I think the team is making progress, but the crucial period is coming where they need to find the process in which they’ll be creating results. Once model parameters are identified that are suitable for the input data, a repeatable process should be established that can be easily run within the project source code to identify anomalies in the EEG data.
Team Member Reports
I have worked and pushed codes to concatenate data to single csv files, find min and max values in multiple files combined and generate all the statistical parameters for a given patient. I have also looked into the working of EEG and am currently working on using pyeeg library. I have also posted the research papers i referred to on campfire and created two blog posts regarding this project.
I made a small update to the data processing pipeline to include a few statistical features found useful in the literature (MAD, IQR) as well as a column for class label and accurate per-sample timestamps. I added a few simple scripts to aggregate data together into single csvs for easier processing. I looked into continuous wavelet decomposition with online matching pursuit at Doug’s suggestion and implemented a simple version in Python, but haven’t had time to try converting it into a proper NuPIC encoder.
I introduced alternate CSV concatenation, it allows to work with tar file. Going to take close pyeeg lib to overview how we can feed data to it. Also having plans to bring FFT from nupic audio example.
I wrote an initial mat to csv conversion utility, made an initial graphing tool to examine the data (I’ll upload the newest copy today once I’ve finished cleaning it up, it makes a completely unnecessary 3d graph of all the electrodes plotted next to each other). The last week I’ve attempted various swarm and run_models on each of the columns in the csv (a random sampling of electrodes, Mean Absolute Difference and interquartile Difference. So far nupic hasn’t been accurate in it’s predictions for any of the columns. I wasn’t expecting much accuracy, but i wanted to copy the hotgym’s swarm/run over and have it ready to work on the matlab datasets for when we do have a better set of analytics to input into nupic. I’ve also played a bit with the fft examples (mainly making graphs and extracting the data with numpy). I’m hoping to have a swarm and model based on it by the end of the week. As my skillset is more programming oriented (I took a few college biology classes about 15 years ago), I’m mainly not trying to analyze the eeg data (much). I’m afraid that by the time I’m up to speed on current analysis techniques that area, this project will have been long done.
My code really needs to be cleaned up (thus my not checking it in yet), and I’m hoping to have that chore done by our next gathering.
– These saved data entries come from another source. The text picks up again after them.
-- pv_equiv track=rewrite | github.com/G4vp/CIIC-3015 | Labs_Problems/Lab #06 - Practice Functions/Problem.py | MonthToDays
-- ===== SOURCE A (Python) =====
-- def MonthToDays(year,Month):
--     Days = -1
--
--     x = (31,28,31,30,31,30,31,31,30,31,30,31)
--     for i in range(Month-1):
--         Days+= x[i]
--     if(IsLeapYear(year)):
--         return 366-Days
--     return 365-Days
--
-- def IsLeapYear(year):
--     if year%4 == 0 and year%400 == 0 and year%100 == 0:
--         return True
--     elif year%4 == 0 and year%100 == 0:
--         return False
--     elif year%4 == 0:
--         return True
--     return False
-- ===== SOURCE B (Python) =====
-- _CUM = (0, 31, 59, 90, 120, 151, 181, 212, 243, 273, 304, 334, 365)
--
-- def MonthToDays(year, Month):
--     leap = year % 4 == 0 and (year % 100 != 0 or year % 400 == 0)
--     days_elapsed = _CUM[Month - 1] - 1
--     return (366 if leap else 365) - days_elapsed
-- ===== Notes on version B (the rewrite author's own statement) =====
-- stated objective: simpler
-- what changed: Replaces the per-month accumulation loop with a single lookup in a precomputed cumulative-days prefix table and the four-branch leap-year chain with the standard one-line Gregorian test; Pre_ excludes Month >= 14 (A raises IndexError) and non-positive Month (not a calendar month: A's empty loop leaves its -1 start value while B's table index wraps or raises).
-- outside the precondition, e.g. on MonthToDays(2024, 0): A returns 367, B returns 2; on MonthToDays(2024, -13): A returns 367, B raises IndexError
import Mathlib
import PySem

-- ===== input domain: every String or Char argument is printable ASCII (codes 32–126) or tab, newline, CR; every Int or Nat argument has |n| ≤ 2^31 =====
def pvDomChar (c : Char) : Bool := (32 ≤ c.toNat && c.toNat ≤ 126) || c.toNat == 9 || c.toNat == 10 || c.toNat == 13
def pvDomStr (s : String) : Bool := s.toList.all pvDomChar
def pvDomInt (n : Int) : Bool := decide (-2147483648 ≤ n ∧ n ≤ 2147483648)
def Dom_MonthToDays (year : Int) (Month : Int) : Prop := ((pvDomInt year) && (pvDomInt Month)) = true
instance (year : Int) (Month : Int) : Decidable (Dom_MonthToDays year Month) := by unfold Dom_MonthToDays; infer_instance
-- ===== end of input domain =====

-- B replaces A's per-month accumulation loop with a precomputed cumulative-days prefix-table
-- lookup and a one-line leap test (objective: simpler). Equivalence is claimed on valid months 1..13.


-- ===== PORT A =====
def IsLeapYear (year : Int) : Bool :=
  if PySem.Int.mod year 4 == 0 && PySem.Int.mod year 400 == 0 && PySem.Int.mod year 100 == 0 then
    true
  else if PySem.Int.mod year 4 == 0 && PySem.Int.mod year 100 == 0 then
    false
  else if PySem.Int.mod year 4 == 0 then
    true
  else
    false

def MonthToDays (year : Int) (Month : Int) : Int :=
  let x : List Int := [31, 28, 31, 30, 31, 30, 31, 31, 30, 31, 30, 31]
  -- x[i]: in-range for every i the loop visits when Pre_ holds (Month ≤ 13); Python raises IndexError otherwise
  let Days := (PySem.List.pyRange 0 (Month - 1) 1).foldl
    (fun d i => d + PySem.List.pyGetD x i 0) (-1)
  if IsLeapYear year then 366 - Days else 365 - Days

-- ===== PORT B =====
def cumDays : List Int := [0, 31, 59, 90, 120, 151, 181, 212, 243, 273, 304, 334, 365]

def MonthToDays_alt (year : Int) (Month : Int) : Int :=
  let leap : Bool :=
    PySem.Int.mod year 4 == 0 && (!(PySem.Int.mod year 100 == 0) || PySem.Int.mod year 400 == 0)
  -- _CUM[Month - 1]: in-range for every Month admitted by Pre_ (1 ≤ Month ≤ 13)
  let elapsed := PySem.List.pyGetD cumDays (Month - 1) 0 - 1
  (if leap then (366 : Int) else 365) - elapsed

-- ===== PRECONDITION & SPEC =====
-- Pre_ excludes Month ≥ 14, where A's x[i] raises IndexError, and non-positive Month — not a
-- calendar month: there A's empty loop leaves its -1 start value while B's table index wraps
-- (Python negative indexing) or raises, and neither accidental value is the specified one.
def Pre_MonthToDays (year : Int) (Month : Int) : Prop := 1 ≤ Month ∧ Month ≤ 13
instance (year : Int) (Month : Int) : Decidable (Pre_MonthToDays year Month) := by
  unfold Pre_MonthToDays; infer_instance
def pvWitness_MonthToDays : Int × Int := (2024, 3)

def Spec_MonthToDays (year : Int) (Month : Int) (out : Int) : Prop := out = MonthToDays_alt year Month
instance (year : Int) (Month : Int) (out : Int) : Decidable (Spec_MonthToDays year Month out) := by
  unfold Spec_MonthToDays; infer_instance

-- ===== CLAIM (what is proved, stated in full; the proofs are below) =====
def Claim_equal_MonthToDays : Prop := ∀ (year : Int) (Month : Int), Dom_MonthToDays year Month → Pre_MonthToDays year Month → Spec_MonthToDays year Month (MonthToDays year Month)

-- ===== LEMMAS AND PROOFS =====

-- A's four-branch leap chain computes the standard one-line Gregorian test.
lemma leap_eq (year : Int) :
    IsLeapYear year =
      (PySem.Int.mod year 4 == 0 &&
        (!(PySem.Int.mod year 100 == 0) || PySem.Int.mod year 400 == 0)) := by
  by_cases d400 : (400:Int) ∣ year
  · have d4 : (4:Int) ∣ year := dvd_trans (by norm_num) d400
    have d100 : (100:Int) ∣ year := dvd_trans (by norm_num) d400
    simp [IsLeapYear, d4, d100, d400]
  · by_cases d100 : (100:Int) ∣ year
    · by_cases d4 : (4:Int) ∣ year <;>
        simp [IsLeapYear, d4, d100, d400]
    · by_cases d4 : (4:Int) ∣ year <;>
        simp [IsLeapYear, d4, d100, d400]

-- A's accumulated Days equals the prefix-table entry minus one, for every Month in 1..13.
lemma days_eq (Month : Int) (h1 : 1 ≤ Month) (h13 : Month ≤ 13) :
    (PySem.List.pyRange 0 (Month - 1) 1).foldl
      (fun d i => d + PySem.List.pyGetD ([31, 28, 31, 30, 31, 30, 31, 31, 30, 31, 30, 31] : List Int) i 0) (-1)
    = PySem.List.pyGetD cumDays (Month - 1) 0 - 1 := by
  interval_cases Month <;> decide

-- ===== VERDICT (by name: the statement is the Claim_ definition above) =====
theorem MonthToDays_spec : Claim_equal_MonthToDays := by
  intro year Month _ hpre
  show MonthToDays year Month = MonthToDays_alt year Month
  simp only [MonthToDays, MonthToDays_alt, leap_eq, days_eq Month hpre.1 hpre.2]
  split <;> ring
I’ll be adding a nupic dir (with the swarm.py, associated swarrm files, and run.py with a “decent” model params file that should be easily modifiable for whatever needs to be graphed), and cleaning up the dataExaminer.py and probably something for fft analysis. If anyone is interested in any of the above, take a look at my github:
I have researched EEG feature extraction literature and examples to determine methods / algorithms that would be a good fit for NuPic encoding. Simple FFT would be a good starting point because we have some code already, but FFT is problematic as we would have to choose our frequencies of interest. Wavelet compression with Matching Pursuit would be better as it identifies the frequencies that contribute most to a signal. Team members have found several libraries that do this and could be integrated into our tool chain. Another feature extraction method was found that has potential but needs a closer look - the Fractal Dimension value. The pyeeg library has a couple of different implementations of Fractal Dimension as well as several other feature extraction methods popular in the EEG literature. References to some of these papers have been posted.